Mais à ce jeu-là, les toubibs-poulagas de la Sécu ont du chemin à faire pour égaler le zèle de leurs collègues du privé. Car il existe aussi une caste de médecins stipendiés par des boîtes privées pour contrôler les salariés en arrêt de travail à la demande de leur patron. Qui sait que depuis 1978, les employeurs peuvent faire appel à des médecins du privé pour contrôler leurs employés et, en cas d’arrêt dit injustifié,ne plus verser l’indemnisation complémentaire à celle de l’assurance maladie [3] ? Que des boîtes comme Mediverif, Medica Europe et autre Contrôle Médical Service, spécialisées dans la lutte contre l’absentéisme, voient leur chiffre d’affaires exploser ? On s’interroge sur la probité de tels médecins-contrôleurs quand on voit qu’une boîte comme Synéance, spécialisée dans la contre-visite médicale, fait sa pub en brandissant le chiffre de 45 % d’arrêts jugés abusifs par ses médecins agréés, telle autre comme Medica Europe poussant la surenchère jusqu’à 54% ! Pas difficile de deviner que de tels mercenaires auront plus à cœur de servir les intérêts de leur boîte que le poussiéreux serment d’un certain Hippocrate.

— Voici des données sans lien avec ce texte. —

-- -- pvDigitAt on a suffix that starts with a spelled word --
lemma pvD_one (t : List Char) : pvDigitAt ('o'::'n'::'e'::t) = some '1' := by
  simp [pvDigitAt, pvWordMap, PySem.Chars.startswith, PySem.Chars.isdigit, List.isPrefixOf]
lemma pvD_two (t : List Char) : pvDigitAt ('t'::'w'::'o'::t) = some '2' := by
  simp [pvDigitAt, pvWordMap, PySem.Chars.startswith, PySem.Chars.isdigit, List.isPrefixOf]
lemma pvD_three (t : List Char) : pvDigitAt ('t'::'h'::'r'::'e'::'e'::t) = some '3' := by
  simp [pvDigitAt, pvWordMap, PySem.Chars.startswith, PySem.Chars.isdigit, List.isPrefixOf]
lemma pvD_four (t : List Char) : pvDigitAt ('f'::'o'::'u'::'r'::t) = some '4' := by
  simp [pvDigitAt, pvWordMap, PySem.Chars.startswith, PySem.Chars.isdigit, List.isPrefixOf]
lemma pvD_five (t : List Char) : pvDigitAt ('f'::'i'::'v'::'e'::t) = some '5' := by
  simp [pvDigitAt, pvWordMap, PySem.Chars.startswith, PySem.Chars.isdigit, List.isPrefixOf]
lemma pvD_six (t : List Char) : pvDigitAt ('s'::'i'::'x'::t) = some '6' := by
  simp [pvDigitAt, pvWordMap, PySem.Chars.startswith, PySem.Chars.isdigit, List.isPrefixOf]
lemma pvD_seven (t : List Char) : pvDigitAt ('s'::'e'::'v'::'e'::'n'::t) = some '7' := by
  simp [pvDigitAt, pvWordMap, PySem.Chars.startswith, PySem.Chars.isdigit, List.isPrefixOf]
lemma pvD_eight (t : List Char) : pvDigitAt ('e'::'i'::'g'::'h'::'t'::t) = some '8' := by
  simp [pvDigitAt, pvWordMap, PySem.Chars.startswith, PySem.Chars.isdigit, List.isPrefixOf]
lemma pvD_nine (t : List Char) : pvDigitAt ('n'::'i'::'n'::'e'::t) = some '9' := by
  simp [pvDigitAt, pvWordMap, PySem.Chars.startswith, PySem.Chars.isdigit, List.isPrefixOf]
lemma pvD_digit (c : Char) (rest : List Char) (h : PySem.Chars.isdigit c = true) :
    pvDigitAt (c :: rest) = some c := by simp [pvDigitAt, h]

-- -- pvDigitAt = none on every position A's loop skips over after a word match --
lemma pvS_ne (t : List Char) : pvDigitAt ('n'::'e'::t) = none := by
  simp [pvDigitAt, pvWordMap, PySem.Chars.startswith, PySem.Chars.isdigit, List.isPrefixOf]
lemma pvS_wo (t : List Char) : pvDigitAt ('w'::'o'::t) = none := by
  simp [pvDigitAt, pvWordMap, PySem.Chars.startswith, PySem.Chars.isdigit, List.isPrefixOf]
lemma pvS_hreet (t : List Char) : pvDigitAt ('h'::'r'::'e'::'e'::t) = none := by
  simp [pvDigitAt, pvWordMap, PySem.Chars.startswith, PySem.Chars.isdigit, List.isPrefixOf]
lemma pvS_reet (t : List Char) : pvDigitAt ('r'::'e'::'e'::t) = none := by
  simp [pvDigitAt, pvWordMap, PySem.Chars.startswith, PySem.Chars.isdigit, List.isPrefixOf]
lemma pvS_ee (t : List Char) : pvDigitAt ('e'::'e'::t) = none := by
  simp [pvDigitAt, pvWordMap, PySem.Chars.startswith, PySem.Chars.isdigit, List.isPrefixOf]
lemma pvS_ur (t : List Char) : pvDigitAt ('o'::'u'::'r'::t) = none := by
  simp [pvDigitAt, pvWordMap, PySem.Chars.startswith, PySem.Chars.isdigit, List.isPrefixOf]
lemma pvS_ur2 (t : List Char) : pvDigitAt ('u'::'r'::t) = none := by
  simp [pvDigitAt, pvWordMap, PySem.Chars.startswith, PySem.Chars.isdigit, List.isPrefixOf]
lemma pvS_ive (t : List Char) : pvDigitAt ('i'::'v'::'e'::t) = none := by
  simp [pvDigitAt, pvWordMap, PySem.Chars.startswith, PySem.Chars.isdigit, List.isPrefixOf]
lemma pvS_ve (t : List Char) : pvDigitAt ('v'::'e'::t) = none := by
  simp [pvDigitAt, pvWordMap, PySem.Chars.startswith, PySem.Chars.isdigit, List.isPrefixOf]
lemma pvS_ix (t : List Char) : pvDigitAt ('i'::'x'::t) = none := by
  simp [pvDigitAt, pvWordMap, PySem.Chars.startswith, PySem.Chars.isdigit, List.isPrefixOf]
lemma pvS_even (t : List Char) : pvDigitAt ('e'::'v'::'e'::'n'::t) = none := by
  simp [pvDigitAt, pvWordMap, PySem.Chars.startswith, PySem.Chars.isdigit, List.isPrefixOf]
lemma pvS_ven (t : List Char) : pvDigitAt ('v'::'e'::'n'::t) = none := by
  simp [pvDigitAt, pvWordMap, PySem.Chars.startswith, PySem.Chars.isdigit, List.isPrefixOf]
lemma pvS_en (t : List Char) : pvDigitAt ('e'::'n'::t) = none := by
  simp [pvDigitAt, pvWordMap, PySem.Chars.startswith, PySem.Chars.isdigit, List.isPrefixOf]
lemma pvS_ight (t : List Char) : pvDigitAt ('i'::'g'::'h'::'t'::t) = none := by
  simp [pvDigitAt, pvWordMap, PySem.Chars.startswith, PySem.Chars.isdigit, List.isPrefixOf]
lemma pvS_ght (t : List Char) : pvDigitAt ('g'::'h'::'t'::t) = none := by
  simp [pvDigitAt, pvWordMap, PySem.Chars.startswith, PySem.Chars.isdigit, List.isPrefixOf]
lemma pvS_ht (t : List Char) : pvDigitAt ('h'::'t'::t) = none := by
  simp [pvDigitAt, pvWordMap, PySem.Chars.startswith, PySem.Chars.isdigit, List.isPrefixOf]
lemma pvS_ine (t : List Char) : pvDigitAt ('i'::'n'::'e'::t) = none := by
  simp [pvDigitAt, pvWordMap, PySem.Chars.startswith, PySem.Chars.isdigit, List.isPrefixOf]

-- -- pvDigitAt = none when A's branch tests all fail --
lemma pvN_o (rest : List Char) (h : pvAInMap (('o'::rest).take 3) = false) :
    pvDigitAt ('o'::rest) = none := by
  rcases rest with _|⟨a,_|⟨b,r⟩⟩ <;>
    simp [pvAInMap, pvAKeys] at h <;>
    simp [pvDigitAt, pvWordMap, PySem.Chars.startswith, PySem.Chars.isdigit, List.isPrefixOf] <;>
    aesop
lemma pvN_t (rest : List Char) (h3 : pvAInMap (('t'::rest).take 3) = false)
    (h5 : pvAInMap (('t'::rest).take 5) = false) : pvDigitAt ('t'::rest) = none := by
  rcases rest with _|⟨a,_|⟨b,_|⟨c,_|⟨d,r⟩⟩⟩⟩ <;>
    simp [pvAInMap, pvAKeys] at h3 h5 <;>
    simp [pvDigitAt, pvWordMap, PySem.Chars.startswith, PySem.Chars.isdigit, List.isPrefixOf] <;>
    aesop
lemma pvN_f (rest : List Char) (h : pvAInMap (('f'::rest).take 4) = false) :
    pvDigitAt ('f'::rest) = none := by
  rcases rest with _|⟨a,_|⟨b,_|⟨c,r⟩⟩⟩ <;>
    simp [pvAInMap, pvAKeys] at h <;>
    simp [pvDigitAt, pvWordMap, PySem.Chars.startswith, PySem.Chars.isdigit, List.isPrefixOf] <;>
    aesop
lemma pvN_s (rest : List Char) (h3 : pvAInMap (('s'::rest).take 3) = false)
    (h5 : pvAInMap (('s'::rest).take 5) = false) : pvDigitAt ('s'::rest) = none := by
  rcases rest with _|⟨a,_|⟨b,_|⟨c,_|⟨d,r⟩⟩⟩⟩ <;>
    simp [pvAInMap, pvAKeys] at h3 h5 <;>
    simp [pvDigitAt, pvWordMap, PySem.Chars.startswith, PySem.Chars.isdigit, List.isPrefixOf] <;>
    aesop
lemma pvN_e (rest : List Char) (h : pvAInMap (('e'::rest).take 5) = false) :
    pvDigitAt ('e'::rest) = none := by
  rcases rest with _|⟨a,_|⟨b,_|⟨c,_|⟨d,r⟩⟩⟩⟩ <;>
    simp [pvAInMap, pvAKeys] at h <;>
    simp [pvDigitAt, pvWordMap, PySem.Chars.startswith, PySem.Chars.isdigit, List.isPrefixOf] <;>
    aesop
lemma pvN_n (rest : List Char) (h : pvAInMap (('n'::rest).take 4) = false) :
    pvDigitAt ('n'::rest) = none := by
  rcases rest with _|⟨a,_|⟨b,_|⟨c,r⟩⟩⟩ <;>
    simp [pvAInMap, pvAKeys] at h <;>
    simp [pvDigitAt, pvWordMap, PySem.Chars.startswith, PySem.Chars.isdigit, List.isPrefixOf] <;>
    aesop
lemma pvN_other (c : Char) (rest : List Char)
    (hL : ¬(c = 'o' ∨ c = 't' ∨ c = 'f' ∨ c = 's' ∨ c = 'e' ∨ c = 'n'))
    (hd : PySem.Chars.isdigit c = false) : pvDigitAt (c :: rest) = none := by
  push_neg at hL
  obtain ⟨h1, h2, h3, h4, h5, h6⟩ := hL
  simp [pvDigitAt, pvWordMap, PySem.Chars.startswith, List.isPrefixOf, hd,
    h1, h2, h3, h4, h5, h6, Ne.symm]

Mais le pire est à venir. Le projet de loi de financement de la Sécu prévoit que les contrôles effectués à la demande de l’employeur puissent faire sauter la totalité des indemnités journalières et non plus seulement la part patronale ! Vous avez bien compris : une prestation sociale versée par un service public dépendra bientôt d’un contrôle médical privé. Quand on sait que le droit aux indemnités journalières a été créé par les ordonnances de 1945, on ne peut que repenser au laïus de Denis Kessler, du Medef, sur l’indispensable mise à sac du programme du Conseil national de la Résistance.

Alors ? Faut-il se fourrer la tête dans le sable et s’enduire la rondelle de vaseline ? Une autre issue est possible. La preuve : un sondage Monster, selon lequel,en matière d’arrêts de travail, le salarié français est loin d’être leader puisqu’un sur quatre a posé un arrêt maladie en 2007 alors que la moyenne européenne est d’un sur trois. Mieux : l’enquête met en évidence que plus le salarié bénéficie de congés payés moins il a recours aux arrêts maladie. Alors, au lieu de marcher à reculons,après les 35 heures,exigeons les 35 semaines de congés payés, il y va de la santé publique ! Ça en laisse encore 19 à perdre au chagrin, mais au moins ça va dans le sens du bon sens.

Article publié dans CQFD n° 53, février 2008.


[1] En comparaison, le fameux trou de la Sécu est évalué à 12,7 milliards d’euros.

[2] Pour un décodage édifiant de la dernière réforme de la Sécu, lire absolument Les Fossoyeurs de C. Lehmann, éd.Privé.

[3] Dès lors que le salarié a plus de trois ans d’ancienneté, sauf convention collective plus favorable, l’employeur est tenu de verser un complément à l’indemnisation servie par la Sécu.